# Can-am Outlander 650xt questions????



## MIoutdoorsjunkie

Guys... This spring I am selling my 2010 Triumph Bonneville T-100 Street Bike, and fall of 2011 am thinking of getting an ATV. I have been researching, reading reviews, and reading article on the internet. Eventhough they are a bit pricy, I am thinking the Can-am Outlander sounds like a nice bike. I have had my eye on the Can-am outlanders for the last few years and really like their looks, performance, technology, rotax engines etc... 

What I dont know is if anyone had, has, or is having problems with their Can-am? I would like some opinions about the 650xt Outlander specifically, and the Manufacturer in general. Do you own one? Have you had it into the shop? Problems? Good points, bad ones? 

Also, when is the best time to buy a new ATV. I would think that when the new model year bikes hit the showroom, one may be able to get a better deal on last years model. Am I correct in thinking that? 

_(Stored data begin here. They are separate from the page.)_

-- pv_equiv track=rewrite | github.com/JKottonen/Tiral-k2022-assignments | viikko-2/onecharRec.py | count
-- ===== SOURCE A (Python) =====
-- def recSum(n):
--     if n == 0:
--         return 0
--     else:
--         return recSum(n-1) + n
--
-- def count(s):
--     sum = 0
--     prev = s[0]
--     prevcount = 0
--     index = 0
--     for i in s:
--         index += 1
--         if( prev == i ):
--             prevcount += 1
--         else:
--             sum += recSum(prevcount)
--             prev = i
--             prevcount = 1
--     sum += recSum(prevcount)
--     return sum
-- ===== SOURCE B (Python) =====
-- def count(s):
--     total = 0
--     streak = 0
--     prev = None
--     for c in s:
--         streak = streak + 1 if c == prev else 1
--         prev = c
--         total += streak
--     return total
-- ===== Notes on version B (the rewrite author's own statement) =====
-- stated objective: simpler
-- what changed: Replaces the recursive triangular-sum helper and end-of-run accounting with a single pass that keeps the current streak length and adds it to the total at every character.
-- outside the precondition, e.g. on count(''): A raises IndexError, B returns 0
import Mathlib
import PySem

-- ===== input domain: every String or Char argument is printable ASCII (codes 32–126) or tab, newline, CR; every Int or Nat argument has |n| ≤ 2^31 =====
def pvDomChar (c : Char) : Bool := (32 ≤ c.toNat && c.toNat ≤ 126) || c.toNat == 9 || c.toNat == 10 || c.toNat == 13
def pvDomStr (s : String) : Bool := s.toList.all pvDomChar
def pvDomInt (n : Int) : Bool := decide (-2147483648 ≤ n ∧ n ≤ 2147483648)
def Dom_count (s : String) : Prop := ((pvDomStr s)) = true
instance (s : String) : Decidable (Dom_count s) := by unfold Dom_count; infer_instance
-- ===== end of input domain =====

-- B replaces the recursive run-sum helper with a streak counter added at every character (objective: simpler).

-- ===== PORT A =====
-- Python recSum diverges for negative n; A only calls it with n ≥ 0, where this is exact.
def recSum (n : Int) : Int :=
  if n ≤ 0 then 0 else recSum (n - 1) + n
termination_by n.toNat
decreasing_by omega

def count (s : String) : Int :=
  match PySem.Str.pyGet? s 0 with
  | none => 0  -- IndexError in Python; excluded by Pre_count
  | some p0 =>
    let st := s.toList.foldl
      (fun (st : Int × Char × Int × Int) i =>
        let (sum, prev, prevcount, index) := st
        let index := index + 1
        if prev == i then (sum, prev, prevcount + 1, index)
        else (sum + recSum prevcount, i, (1 : Int), index))
      ((0 : Int), p0, (0 : Int), (0 : Int))
    st.1 + recSum st.2.2.1

-- ===== PORT B =====
def count_alt (s : String) : Int :=
  (s.toList.foldl
    (fun (st : Int × Int × Option Char) c =>
      let (total, streak, prev) := st
      let streak := if some c == prev then streak + 1 else 1
      (total + streak, streak, some c))
    ((0 : Int), (0 : Int), (none : Option Char))).1

-- ===== PRECONDITION & SPEC =====
-- Pre_ excludes only the empty string, on which Python A raises IndexError at s[0].
def Pre_count (s : String) : Prop := s ≠ ""
instance (s : String) : Decidable (Pre_count s) := by unfold Pre_count; infer_instance
def pvWitness_count : String := "aab"

def Spec_count (s : String) (out : Int) : Prop := out = count_alt s
instance (s : String) (out : Int) : Decidable (Spec_count s out) := by unfold Spec_count; infer_instance

-- ===== CLAIM (what is proved, stated in full; the proofs are below) =====
def Claim_equal_count : Prop := ∀ (s : String), Dom_count s → Pre_count s → Spec_count s (count s)

-- ===== LEMMAS AND PROOFS =====

theorem recSum_one : recSum (1 : Int) = 1 := by
  rw [recSum, recSum]; norm_num

theorem recSum_succ (k : Int) (hk : 0 ≤ k) : recSum (k + 1) = recSum k + (k + 1) := by
  rw [recSum]
  simp only [show ¬ (k + 1 ≤ 0) by omega, if_false]
  ring_nf

-- Loop invariant: A's fold from (a, p, k, idx) and B's fold from (a + recSum k, k, some p) agree on the final answer.
theorem loop_eq (l : List Char) : ∀ (a : Int) (p : Char) (k : Int) (idx : Int), 0 ≤ k →
    (let st := l.foldl
        (fun (st : Int × Char × Int × Int) i =>
          let (sum, prev, prevcount, index) := st
          let index := index + 1
          if prev == i then (sum, prev, prevcount + 1, index)
          else (sum + recSum prevcount, i, (1 : Int), index))
        (a, p, k, idx)
     st.1 + recSum st.2.2.1)
    =
    (l.foldl
      (fun (st : Int × Int × Option Char) c =>
        let (total, streak, prev) := st
        let streak := if some c == prev then streak + 1 else 1
        (total + streak, streak, some c))
      (a + recSum k, k, some p)).1 := by
  induction l with
  | nil => intro a p k idx hk; simp
  | cons c l ih =>
    intro a p k idx hk
    by_cases h : p = c
    · subst h
      simp only [List.foldl_cons, beq_self_eq_true, if_true]
      have := ih a p (k + 1) (idx + 1) (by omega)
      rw [recSum_succ k hk] at this
      simpa [add_assoc] using this
    · have h1 : (p == c) = false := by simp [h]
      have h2 : (some c == some p) = false := by simp [Ne.symm h]
      simp only [List.foldl_cons, h1, h2]
      have := ih (a + recSum k) c 1 (idx + 1) (by omega)
      rw [recSum_one] at this
      simpa using this

-- ===== VERDICT (by name: the statement is the Claim_ definition above) =====
theorem count_spec : Claim_equal_count := by
  unfold Claim_equal_count
  intro s _ hpre
  unfold Spec_count count count_alt
  have hne : s.toList ≠ [] := by
    intro h
    exact hpre (String.toList_eq_nil_iff.mp h)
  obtain ⟨c0, rest, hl⟩ := List.exists_cons_of_ne_nil hne
  have hget : PySem.Str.pyGet? s 0 = some c0 := by
    simp [PySem.Str.pyGet?, hl]
  rw [hget, hl]
  simp only [List.foldl_cons, beq_self_eq_true, if_true]
  have := loop_eq rest 0 c0 1 1 (by omega)
  rw [recSum_one] at this
  simpa using this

I live about 40 miles northeast of Detroit... Any dealers I should visit in the next few months? Ones I should stay away from? 

Thanks
Jeff


----------



## MIoutdoorsjunkie

Almost 2 weeks and no responses... No one has anything to say about this machine? Advice? Anything?


----------



## Swamp Monster

I don't own one so take it for whats it worth. They are nice bikes. They ride pretty nice with a good suspension system. The engines have a good reputation for reliability....and a great reputation for power. The 650 is very fast....faster than almost everything out there sans the 800 Can Am, the 750 Brute Force, the 950 AC and the 850 Polaris XP. It will dust the 700 and 800 class singles from Yamaha, Suzuki, and Polaris. Of course top end speed in typical midwest use is rarely used, the power is nice to have though! Especially if you are riding two up plus gear or your wroking the machiine during hunting season or ice fishing etc. They have had some electrical gremlins...and electrical is never a cheap fix it seems. The 4x4 system is ok. I prefer a full locking differential in the front so I can dictate the drive train. The visco lok is a "thinking" system that decides if when, and how much traction you need. It works just fine for most uses but in technical terrain I think it sucks...so does the Polaris AWD. But, they do work and they are very capable trail machines. Most atv's never see much technical terrain unless you're a trail junky and spend a lot of time in steep rock, and log infested terrain. 
I don't think you can go wrong but I would test drive a few other models just because. They all have their own unique handling traits so it can be pretty subjective. Right now is a good time to buy if you don't mind a non current model....plenty of deals. Selection may be limited.


----------



## ICEGUY

Hello, I just bought a new 2011 CAN-AM Outlander 800 MAX XTP!! It is awesome. My bud has a 2006 or 2007 Outlander 800R and after driving that, I was hooked. My brother has a new 2011 Polaris 550 Sportsman and he wishes he would have got the 850. I say always go with the extra power. The Polaris has the awesome third headlight which they patented, and also has the cool turf control, which won;t tear up the grass as much and is easier to turn. My buds Grizzzly 660 is nothing compared to the Outlander in all aspects. The Outlander 800 XTP is the bomb. Where ever I go I get head turns and comments. Even from the DNR saying right now it is the top of the line! Love the power steering and color option. I was out on it yesterday and had no problems in the deep snow with my dad on the back. Very comfirtable 2UP seat. The XT is good, comes with winch and aggresive tires, but XTP has painted plastic which does not scratch as easy and awsome wheels, along with the mud gaurds which was awsome when there was water on the ice and I was going 74+ MPH in 4 wheel drive and staying dry, and I still had some throttle left. My machine flies. I would say if not a CAN-AM, get the 850 Polaris. I had no problems but only have 200 or so miles on it. Got it from the old Andersons in Bloomfield hills now called Motor City Power Sports. If you decide to get one, PM me and I can get $100.00 for a referal. I suggest also buying the extended 4 year warranty. seeya - steve


----------



## Swamp Monster

I would agree with iceguy, if they offer the 650 in a version that offers the automotive style paint, it is worth it! If not pay extra to get camo. The older style colored plastics scuff up really easy and look like crap after a season of use. I know Polaris, Can Am, AC, and Kawi all offer automotive style painted plastics...they really are worth it! My Teryx has that type of paint and I can't believe how much you can abuse it and it continues to look brand new.


----------



## MIoutdoorsjunkie

Ice Guy and Swamp Monster thanks for the replies. I am the type of guy that likes to buy the best that I can afford (or not afford in this case:yikes First....."You get what you pay for" and I am probably thinking that ole saying applies to ATVs as well. Correct me if I am wrong. 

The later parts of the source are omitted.